═══ Provided information ═══

-- pv_equiv track=rewrite | github.com/Slipfaith/applauncher | applauncher/services/validation.py | is_unc_path
-- ===== SOURCE A (Python) =====
-- def is_unc_path(path_value: str) -> bool:
--     """Return True for UNC paths like \\\\server\\share\\folder."""
--     value = (path_value or "").strip()
--     if not value:
--         return False
--     normalized = value.replace("/", "\\")
--     if not normalized.startswith("\\\\"):
--         return False
--     tail = normalized[2:]
--     parts = [part for part in tail.split("\\") if part]
--     return len(parts) >= 2
-- ===== SOURCE B (Python) =====
-- def is_unc_path(path_value: str) -> bool:
--     """Return True for UNC paths like \\\\server\\share\\folder.
--
--     Single-pass scan: after normalization, verify the leading '\\\\' and then
--     run a tiny state machine over the rest, counting nonempty segments and
--     stopping as soon as two are seen (no intermediate list is built).
--     """
--     s = (path_value or "").strip().replace("/", "\\")
--     if len(s) < 2 or s[0] != "\\" or s[1] != "\\":
--         return False
--     segs = 0
--     prev_sep = True
--     for ch in s[2:]:
--         if ch == "\\":
--             prev_sep = True
--         elif prev_sep:
--             segs += 1
--             if segs == 2:
--                 return True
--             prev_sep = False
--     return False
-- ===== Notes on version B (the rewrite author's own statement) =====
-- stated objective: faster
-- what changed: Replaces the split-into-list / filter / count-parts logic with a single character scan (a small state machine) over the normalized string that stops as soon as two nonempty segments are seen, building no intermediate list.
import Mathlib
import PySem

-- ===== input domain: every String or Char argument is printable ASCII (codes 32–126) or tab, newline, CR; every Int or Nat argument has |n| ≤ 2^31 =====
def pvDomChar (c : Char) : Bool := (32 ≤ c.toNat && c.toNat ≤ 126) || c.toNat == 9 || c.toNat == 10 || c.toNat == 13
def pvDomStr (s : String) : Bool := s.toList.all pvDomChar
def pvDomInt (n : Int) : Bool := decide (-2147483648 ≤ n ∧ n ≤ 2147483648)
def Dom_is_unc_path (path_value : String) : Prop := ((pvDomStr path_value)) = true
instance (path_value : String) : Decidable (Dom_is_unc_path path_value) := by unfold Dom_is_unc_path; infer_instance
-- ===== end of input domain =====

-- B replaces A's split/filter/count of segments by a one-pass early-exit state machine that builds no intermediate list.

-- ===== PORT A =====
def is_unc_path (path_value : String) : Bool :=
  let value := PySem.Chars.strip path_value.toList
  if value.isEmpty then false
  else
    let normalized := PySem.Chars.replace value ['/'] ['\\']
    if ¬ PySem.Chars.startswith normalized ['\\', '\\'] then false
    else
      let tail := PySem.List.slice normalized (some 2) none
      let parts := (PySem.Chars.splitOn tail ['\\']).filter (fun part => !part.isEmpty)
      decide (parts.length ≥ 2)

-- ===== PORT B =====
-- the for-loop of Source B with its (prev_sep, segs) state and early return
def isUncScan : List Char → Bool → Nat → Bool
  | [], _, _ => false
  | c :: r, prevSep, segs =>
    if c = '\\' then isUncScan r true segs
    else if prevSep then
      if segs + 1 = 2 then true else isUncScan r false (segs + 1)
    else isUncScan r prevSep segs

def is_unc_path_alt (path_value : String) : Bool :=
  let s := PySem.Chars.replace (PySem.Chars.strip path_value.toList) ['/'] ['\\']
  match s with
  | '\\' :: '\\' :: rest => isUncScan rest true 0
  | _ => false

-- ===== PRECONDITION & SPEC =====
def Spec_is_unc_path (path_value : String) (out : Bool) : Prop := out = is_unc_path_alt path_value
instance (path_value : String) (out : Bool) : Decidable (Spec_is_unc_path path_value out) := by unfold Spec_is_unc_path; infer_instance

-- ===== CLAIM (what is proved, stated in full; the proofs are below) =====
def Claim_equal_is_unc_path : Prop := ∀ (path_value : String), Dom_is_unc_path path_value → Spec_is_unc_path path_value (is_unc_path path_value)

-- ===== LEMMAS AND PROOFS =====

-- structural characterization of splitting on the single separator '\\'
def splitBS : List Char → List (List Char)
  | [] => [[]]
  | c :: r => if c = '\\' then [] :: splitBS r else (splitBS r).modifyHead (c :: ·)

lemma splitBS_ne_nil (l : List Char) : splitBS l ≠ [] := by
  cases l with
  | nil => simp [splitBS]
  | cons c r =>
    simp only [splitBS]
    split
    · simp
    · cases h : splitBS r with
      | nil => exact absurd h (splitBS_ne_nil r)
      | cons a t => simp

lemma splitOn_go_eq (fuel : Nat) (l cur : List Char) (acc : List (List Char))
    (h : l.length < fuel) :
    PySem.Chars.splitOn.go ['\\'] fuel l cur acc
      = acc.reverse ++ (splitBS l).modifyHead (cur.reverse ++ ·) := by
  induction fuel generalizing l cur acc with
  | zero => omega
  | succ n ih =>
    cases l with
    | nil => simp [PySem.Chars.splitOn.go, splitBS]
    | cons c r =>
      simp only [PySem.Chars.splitOn.go, splitBS]
      by_cases hc : c = '\\'
      · have hp : List.isPrefixOf ['\\'] (c :: r) = true := by
          simp [List.isPrefixOf, hc]
        rw [if_pos hp]
        simp only [List.length_cons] at h
        rw [show List.drop (['\\'].length) (c :: r) = r from rfl]
        rw [ih r [] (cur.reverse :: acc) (by omega)]
        simp [hc]
        cases splitBS r <;> simp
      · have hp : List.isPrefixOf ['\\'] (c :: r) = false := by
          simp [List.isPrefixOf]
          exact fun hh => absurd hh.symm hc
        rw [if_neg (by simp [hp])]
        simp only [List.length_cons] at h
        rw [ih r (c :: cur) acc (by omega)]
        rw [if_neg hc]
        cases hS : splitBS r with
        | nil => exact absurd hS (splitBS_ne_nil r)
        | cons a t => simp

lemma splitOn_eq_splitBS (l : List Char) :
    PySem.Chars.splitOn l ['\\'] = splitBS l := by
  unfold PySem.Chars.splitOn
  rw [splitOn_go_eq (l.length + 1) l [] [] (by omega)]
  cases h : splitBS l with
  | nil => exact absurd h (splitBS_ne_nil l)
  | cons a t => simp

-- number of nonempty segments still ahead, given whether we sit at a segment boundary
def segRuns : List Char → Bool → Nat
  | [], _ => 0
  | c :: r, prevSep =>
    if c = '\\' then segRuns r true
    else if prevSep then 1 + segRuns r false
    else segRuns r false

lemma isUncScan_eq (l : List Char) : ∀ (prevSep : Bool) (segs : Nat), segs ≤ 1 →
    isUncScan l prevSep segs = decide (2 ≤ segs + segRuns l prevSep) := by
  induction l with
  | nil =>
    intro prevSep segs hsegs
    simp only [isUncScan, segRuns]
    exact (decide_eq_false (by omega)).symm
  | cons c r ih =>
    intro prevSep segs hsegs
    by_cases hc : c = '\\'
    · simp only [isUncScan, segRuns, if_pos hc]
      exact ih true segs hsegs
    · cases prevSep with
      | false =>
        simp only [isUncScan, segRuns, if_neg hc, if_neg (by simp : ¬ (false = true))]
        exact ih false segs hsegs
      | true =>
        simp only [isUncScan, segRuns, if_neg hc]
        by_cases h2 : segs + 1 = 2
        · rw [if_pos h2]
          have : 2 ≤ segs + (1 + segRuns r false) := by omega
          simp [this]
        · rw [if_neg h2, ih false (segs + 1) (by omega)]
          have h3 : (2 ≤ segs + 1 + segRuns r false) = (2 ≤ segs + (1 + segRuns r false)) := by
            simp only [eq_iff_iff]; omega
          simp [h3]

lemma filter_splitBS (l : List Char) :
    ((splitBS l).filter (fun part => !part.isEmpty)).length = segRuns l true
      ∧ ((splitBS l).tail.filter (fun part => !part.isEmpty)).length = segRuns l false := by
  induction l with
  | nil => simp [splitBS, segRuns]
  | cons c r ih =>
    by_cases hc : c = '\\'
    · simp only [splitBS, segRuns, if_pos hc]
      refine ⟨?_, ?_⟩
      · simpa using ih.1
      · simpa using ih.1
    · simp only [splitBS, segRuns, if_neg hc]
      cases hS : splitBS r with
      | nil => exact absurd hS (splitBS_ne_nil r)
      | cons a t =>
        rw [hS] at ih
        simp only [List.modifyHead_cons, List.tail_cons] at *
        refine ⟨?_, by simpa using ih.2⟩
        have h1 : (List.filter (fun part => !part.isEmpty) ((c :: a) :: t)).length
            = 1 + (List.filter (fun part => !part.isEmpty) t).length := by
          rw [List.filter_cons_of_pos (by simp), List.length_cons]
          omega
        rw [h1, ih.2]
        simp

lemma not_startswith_shape (l : List Char)
    (h : ¬ (∃ rest, l = '\\' :: '\\' :: rest)) :
    PySem.Chars.startswith l ['\\', '\\'] = false := by
  match l with
  | [] => simp [PySem.Chars.startswith, List.isPrefixOf]
  | [c] => simp [PySem.Chars.startswith, List.isPrefixOf]
  | c1 :: c2 :: r =>
    simp only [PySem.Chars.startswith, List.isPrefixOf]
    by_cases h1 : c1 = '\\'
    · by_cases h2 : c2 = '\\'
      · exact absurd ⟨r, by rw [h1, h2]⟩ h
      · simp; intro _ hh; exact absurd hh.symm h2
    · simp; intro hh; exact absurd hh.symm h1

-- the two bodies agree once the shared normalized string is abstracted
lemma unc_main (n : List Char) :
    (if ¬ PySem.Chars.startswith n ['\\', '\\'] then false
     else decide (((PySem.Chars.splitOn (PySem.List.slice n (some 2) none) ['\\']).filter
        (fun part => !part.isEmpty)).length ≥ 2))
      = (match n with
         | '\\' :: '\\' :: rest => isUncScan rest true 0
         | _ => false) := by
  by_cases hsh : ∃ rest, n = '\\' :: '\\' :: rest
  · obtain ⟨rest, hrest⟩ := hsh
    subst hrest
    have hsw : PySem.Chars.startswith ('\\' :: '\\' :: rest) ['\\', '\\'] = true := by
      simp [PySem.Chars.startswith, List.isPrefixOf]
    rw [hsw]
    show _ = isUncScan rest true 0
    have htail : PySem.List.slice ('\\' :: '\\' :: rest) (some 2) none = rest := by
      simp [PySem.List.slice_from]
    rw [htail, splitOn_eq_splitBS, isUncScan_eq rest true 0 (by omega)]
    rw [(filter_splitBS rest).1]
    rw [if_neg (show ¬¬true = true by simp)]
    simp [ge_iff_le]
  · rw [not_startswith_shape n hsh]
    rw [if_pos (by simp)]
    split
    · rename_i rest heq
      exact absurd ⟨heq, rfl⟩ hsh
    · rfl

lemma unc_main2 (v : List Char) :
    (if v.isEmpty then false
     else
       let normalized := PySem.Chars.replace v ['/'] ['\\']
       if ¬ PySem.Chars.startswith normalized ['\\', '\\'] then false
       else
         let tail := PySem.List.slice normalized (some 2) none
         let parts := (PySem.Chars.splitOn tail ['\\']).filter (fun part => !part.isEmpty)
         decide (parts.length ≥ 2))
      = (match PySem.Chars.replace v ['/'] ['\\'] with
         | '\\' :: '\\' :: rest => isUncScan rest true 0
         | _ => false) := by
  by_cases hemp : v.isEmpty
  · have hv : v = [] := List.isEmpty_iff.mp hemp
    subst hv
    rfl
  · rw [if_neg hemp]
    exact unc_main (PySem.Chars.replace v ['/'] ['\\'])

-- ===== VERDICT (by name: the statement is the Claim_ definition above) =====
theorem is_unc_path_spec : Claim_equal_is_unc_path := by
  intro path_value _
  unfold Spec_is_unc_path is_unc_path is_unc_path_alt
  exact unc_main2 (PySem.Chars.strip path_value.toList)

═══

→ **What you should do**
All lines from the one containing "intro path_value _" through the final line of the records above are to be set down exactly, and no other line is to appear.

→ **Written solution**
  intro path_value _
  unfold Spec_is_unc_path is_unc_path is_unc_path_alt
  exact unc_main2 (PySem.Chars.strip path_value.toList)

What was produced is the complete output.